RECORDS FOR THE EXERCISE:
-- pv_equiv track=rewrite | github.com/mstroshin/ArcHelper | src/overlay.py | _normalize_image_id
-- ===== SOURCE A (Python) =====
-- def _normalize_image_id(item_id: str) -> str:
--     """Normalize item id for image lookup.
--
--     Weapons have JSON ids ending with _i, _ii, _iii, _iv but images dont use suffixes.
--     """
--     try:
--         lower = item_id.lower()
--         for suffix in ('_i', '_ii', '_iii', '_iv'):
--             if lower.endswith(suffix):
--                 # Strip the roman part and append _1
--                 base = item_id[: -len(suffix)]
--                 return base
--     except Exception:
--         pass
--     return item_id
-- ===== SOURCE B (Python) =====
-- def _normalize_image_id(item_id: str) -> str:
--     """Normalize item id for image lookup (rpartition-based)."""
--     try:
--         base, sep, tail = item_id.rpartition('_')
--         if sep and tail.lower() in ('i', 'ii', 'iii', 'iv'):
--             return base
--     except Exception:
--         pass
--     return item_id
-- ===== Notes on version B (the rewrite author's own statement) =====
-- stated objective: idiomatic
-- what changed: Replaced the loop over four suffixes with endswith+slice by a single rpartition at the last underscore and one membership test of the lowered tail among the four roman numerals.
import Mathlib
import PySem

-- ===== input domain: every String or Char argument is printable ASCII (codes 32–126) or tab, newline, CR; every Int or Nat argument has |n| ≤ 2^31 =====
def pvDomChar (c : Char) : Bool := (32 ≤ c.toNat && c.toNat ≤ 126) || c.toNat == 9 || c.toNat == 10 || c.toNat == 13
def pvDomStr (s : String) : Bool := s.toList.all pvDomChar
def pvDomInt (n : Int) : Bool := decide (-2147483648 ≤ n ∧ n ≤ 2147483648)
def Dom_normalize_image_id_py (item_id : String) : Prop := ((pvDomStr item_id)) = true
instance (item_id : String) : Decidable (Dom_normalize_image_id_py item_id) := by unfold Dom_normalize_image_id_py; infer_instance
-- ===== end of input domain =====

-- B strips the roman weapon suffix by one rpartition at the last '_' plus a membership test of
-- the lowered tail in {i, ii, iii, iv}, instead of A's loop of four lowered-endswith checks
-- (objective: idiomatic; same cost).

-- ===== PORT A =====
def normalize_image_id_py (item_id : String) : String :=
  let lower := PySem.Str.lower item_id
  if PySem.Str.endswith lower "_i" then PySem.Str.slice item_id none (some (-2))
  else if PySem.Str.endswith lower "_ii" then PySem.Str.slice item_id none (some (-3))
  else if PySem.Str.endswith lower "_iii" then PySem.Str.slice item_id none (some (-4))
  else if PySem.Str.endswith lower "_iv" then PySem.Str.slice item_id none (some (-3))
  else item_id

-- ===== PORT B =====
-- hand port of str.rpartition('_') for the one-char separator '_' (exact: splits at the LAST
-- occurrence; ([], [], l) when '_' does not occur, matching Python's ('', '', s))
def pyRPartitionUnderscore (l : List Char) : List Char × List Char × List Char :=
  let r := l.reverse
  let t := r.takeWhile (fun c => c != '_')
  if t.length = r.length then ([], [], l)
  else ((r.drop (t.length + 1)).reverse, ['_'], t.reverse)

def normalize_image_id_py_alt (item_id : String) : String :=
  let p := pyRPartitionUnderscore item_id.toList
  if p.2.1 ≠ ([] : List Char) ∧
     PySem.Chars.lower p.2.2 ∈ [['i'], ['i','i'], ['i','i','i'], ['i','v']]
  then String.ofList p.1
  else item_id

-- ===== PRECONDITION & SPEC =====
def Spec_normalize_image_id_py (item_id : String) (out : String) : Prop := out = normalize_image_id_py_alt item_id
instance (item_id : String) (out : String) : Decidable (Spec_normalize_image_id_py item_id out) := by unfold Spec_normalize_image_id_py; infer_instance

-- ===== CLAIM (what is proved, stated in full; the proofs are below) =====
def Claim_equal_normalize_image_id_py : Prop := ∀ (item_id : String), Dom_normalize_image_id_py item_id → Spec_normalize_image_id_py item_id (normalize_image_id_py item_id)

-- ===== LEMMAS AND PROOFS =====

-- list-level restatement of port A

def fA (l : List Char) : List Char :=
  let L := PySem.Chars.lower l
  if PySem.Chars.endswith L ['_','i'] then l.take (l.length - 2)
  else if PySem.Chars.endswith L ['_','i','i'] then l.take (l.length - 3)
  else if PySem.Chars.endswith L ['_','i','i','i'] then l.take (l.length - 4)
  else if PySem.Chars.endswith L ['_','i','v'] then l.take (l.length - 3)
  else l

def fB (l : List Char) : List Char :=
  let r := l.reverse
  let t := r.takeWhile (fun c => c != '_')
  if t.length = r.length then l
  else if PySem.Chars.lower t.reverse ∈ [['i'], ['i','i'], ['i','i','i'], ['i','v']]
       then (r.drop (t.length + 1)).reverse
       else l

lemma lowerChar_eq_underscore {c : Char} (h : PySem.Chars.lowerChar c = '_') : c = '_' := by
  unfold PySem.Chars.lowerChar at h
  split at h
  · next hu =>
    exfalso
    simp only [PySem.Chars.isupper, Bool.and_eq_true, decide_eq_true_eq, Char.le_def] at hu
    have h1 : 65 ≤ c.toNat := hu.1
    have h2 : c.toNat ≤ 90 := hu.2
    have hv : (c.toNat + 32).isValidChar := by left; omega
    have := congrArg Char.toNat h
    rw [Char.toNat_ofNat] at this
    simp [hv] at this
    omega
  · exact h

lemma lowerChar_underscore : PySem.Chars.lowerChar '_' = '_' := by decide

lemma endA (r pat : List Char) :
    PySem.Chars.endswith (PySem.Chars.lower r.reverse) pat = true ↔
      pat.reverse <+: r.map PySem.Chars.lowerChar := by
  rw [PySem.Chars.endswith_iff, ← List.reverse_prefix]
  simp [PySem.Chars.lower, List.map_reverse]

lemma endA1 (r : List Char) :
    PySem.Chars.endswith (PySem.Chars.lower r.reverse) ['_','i'] = true ↔
      ['i','_'] <+: r.map PySem.Chars.lowerChar := by simpa using endA r ['_','i']
lemma endA2 (r : List Char) :
    PySem.Chars.endswith (PySem.Chars.lower r.reverse) ['_','i','i'] = true ↔
      ['i','i','_'] <+: r.map PySem.Chars.lowerChar := by simpa using endA r ['_','i','i']
lemma endA3 (r : List Char) :
    PySem.Chars.endswith (PySem.Chars.lower r.reverse) ['_','i','i','i'] = true ↔
      ['i','i','i','_'] <+: r.map PySem.Chars.lowerChar := by simpa using endA r ['_','i','i','i']
lemma endA4 (r : List Char) :
    PySem.Chars.endswith (PySem.Chars.lower r.reverse) ['_','i','v'] = true ↔
      ['v','i','_'] <+: r.map PySem.Chars.lowerChar := by simpa using endA r ['_','i','v']

lemma core (r : List Char) : fA r.reverse = fB r.reverse := by
  unfold fA fB
  simp only [List.reverse_reverse, List.length_reverse, endA1, endA2, endA3, endA4]
  rcases r with _ | ⟨a, r1⟩
  · simp
  · by_cases ha : a = '_'
    · subst ha
      simp [List.cons_prefix_cons, PySem.Chars.lower, lowerChar_underscore]
    · have ha' : ¬ ('_' = PySem.Chars.lowerChar a) :=
        fun h => ha (lowerChar_eq_underscore h.symm)
      rcases r1 with _ | ⟨b, r2⟩
      · simp [ha, List.cons_prefix_cons]
      · by_cases hb : b = '_'
        · subst hb
          by_cases hfa : PySem.Chars.lowerChar a = 'i'
          · simp [ha, List.cons_prefix_cons, hfa, PySem.Chars.lower, lowerChar_underscore]
          · simp [ha, List.cons_prefix_cons, hfa, Ne.symm hfa, PySem.Chars.lower,
                  lowerChar_underscore]
        · have hb' : ¬ ('_' = PySem.Chars.lowerChar b) :=
            fun h => hb (lowerChar_eq_underscore h.symm)
          rcases r2 with _ | ⟨c, r3⟩
          · simp [ha, hb, List.cons_prefix_cons, hb']
          · by_cases hc : c = '_'
            · subst hc
              by_cases hfb : PySem.Chars.lowerChar b = 'i'
              · by_cases hfa2 : PySem.Chars.lowerChar a = 'i'
                · simp [ha, hb, List.cons_prefix_cons, hfa2, hfb, PySem.Chars.lower,
                        lowerChar_underscore]
                · by_cases hfav : PySem.Chars.lowerChar a = 'v'
                  · simp [ha, hb, List.cons_prefix_cons, hfav, hfb,
                          PySem.Chars.lower, lowerChar_underscore]
                  · simp [ha, hb, List.cons_prefix_cons, hfa2, Ne.symm hfa2, hfav, Ne.symm hfav,
                          hfb, PySem.Chars.lower, lowerChar_underscore]
              · simp [ha, hb, List.cons_prefix_cons, hfb, Ne.symm hfb, hb', PySem.Chars.lower,
                      lowerChar_underscore]
            · have hc' : ¬ ('_' = PySem.Chars.lowerChar c) :=
                fun h => hc (lowerChar_eq_underscore h.symm)
              rcases r3 with _ | ⟨d, r4⟩
              · simp [ha, hb, hc, List.cons_prefix_cons, hb', hc']
              · by_cases hd : d = '_'
                · subst hd
                  by_cases hfc : PySem.Chars.lowerChar c = 'i'
                  · by_cases hfb2 : PySem.Chars.lowerChar b = 'i'
                    · by_cases hfa3 : PySem.Chars.lowerChar a = 'i'
                      · simp [ha, hb, hc, List.cons_prefix_cons, hfa3, hfb2, hfc,
                              PySem.Chars.lower, lowerChar_underscore]
                      · simp [ha, hb, hc, List.cons_prefix_cons, hfa3, Ne.symm hfa3, hfb2, hfc,
                              PySem.Chars.lower, lowerChar_underscore]
                    · simp [ha, hb, hc, List.cons_prefix_cons, hfb2, Ne.symm hfb2, hfc, hb',
                            PySem.Chars.lower, lowerChar_underscore]
                  · simp [ha, hb, hc, List.cons_prefix_cons, hfc, Ne.symm hfc, hb', hc',
                          PySem.Chars.lower, lowerChar_underscore]
                · have hd' : ¬ ('_' = PySem.Chars.lowerChar d) :=
                    fun h => hd (lowerChar_eq_underscore h.symm)
                  simp [ha, hb, hc, hd, List.cons_prefix_cons, hb', hc', hd']
                  intro _ h2
                  exfalso
                  rcases h2 with h|h|h|h <;>
                    · have := congrArg List.length h
                      simp [PySem.Chars.lower] at this

lemma slice_neg (s : String) (k : Nat) (hk : 0 < k) :
    PySem.Str.slice s none (some (-(k:Int))) = String.ofList (s.toList.take (s.toList.length - k)) := by
  rw [← String.toList_inj]
  rw [PySem.Str.toList_slice, PySem.Chars.slice_eq_listSlice, PySem.List.slice_to_neg_natCast _ _ hk]
  simp

lemma portA_toList (s : String) : normalize_image_id_py s = String.ofList (fA s.toList) := by
  unfold normalize_image_id_py fA
  simp only [PySem.Str.endswith_eq, PySem.Str.toList_lower]
  have h2 : ("_i").toList = ['_','i'] := by decide
  have h3 : ("_ii").toList = ['_','i','i'] := by decide
  have h4 : ("_iii").toList = ['_','i','i','i'] := by decide
  have h5 : ("_iv").toList = ['_','i','v'] := by decide
  rw [h2, h3, h4, h5]
  split_ifs with ha hb hc hd
  · rw [show (-2:Int) = -((2:Nat):Int) from by norm_num]; exact slice_neg s 2 (by omega)
  · rw [show (-3:Int) = -((3:Nat):Int) from by norm_num]; exact slice_neg s 3 (by omega)
  · rw [show (-4:Int) = -((4:Nat):Int) from by norm_num]; exact slice_neg s 4 (by omega)
  · rw [show (-3:Int) = -((3:Nat):Int) from by norm_num]; exact slice_neg s 3 (by omega)
  · exact s.ofList_toList.symm

lemma portB_toList (s : String) : normalize_image_id_py_alt s = String.ofList (fB s.toList) := by
  unfold normalize_image_id_py_alt pyRPartitionUnderscore fB
  by_cases h : (s.toList.reverse.takeWhile (fun c => c != '_')).length = s.length
  · simp [h]
  · by_cases h2 : PySem.Chars.lower (s.toList.reverse.takeWhile (fun c => c != '_')).reverse
        ∈ [['i'], ['i','i'], ['i','i','i'], ['i','v']]
    · simp [h, h2]
    · simp [h, h2]


-- ===== VERDICT (by name: the statement is the Claim_ definition above) =====
theorem normalize_image_id_py_spec : Claim_equal_normalize_image_id_py := by
  intro s _
  unfold Spec_normalize_image_id_py
  rw [portA_toList, portB_toList, ← List.reverse_reverse s.toList, core]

TASK BRIEF: Please report how many lines of the listing contain the word "pyRPartitionUnderscore", and include nothing beyond that number.

RESULT OF THE EXERCISE: 3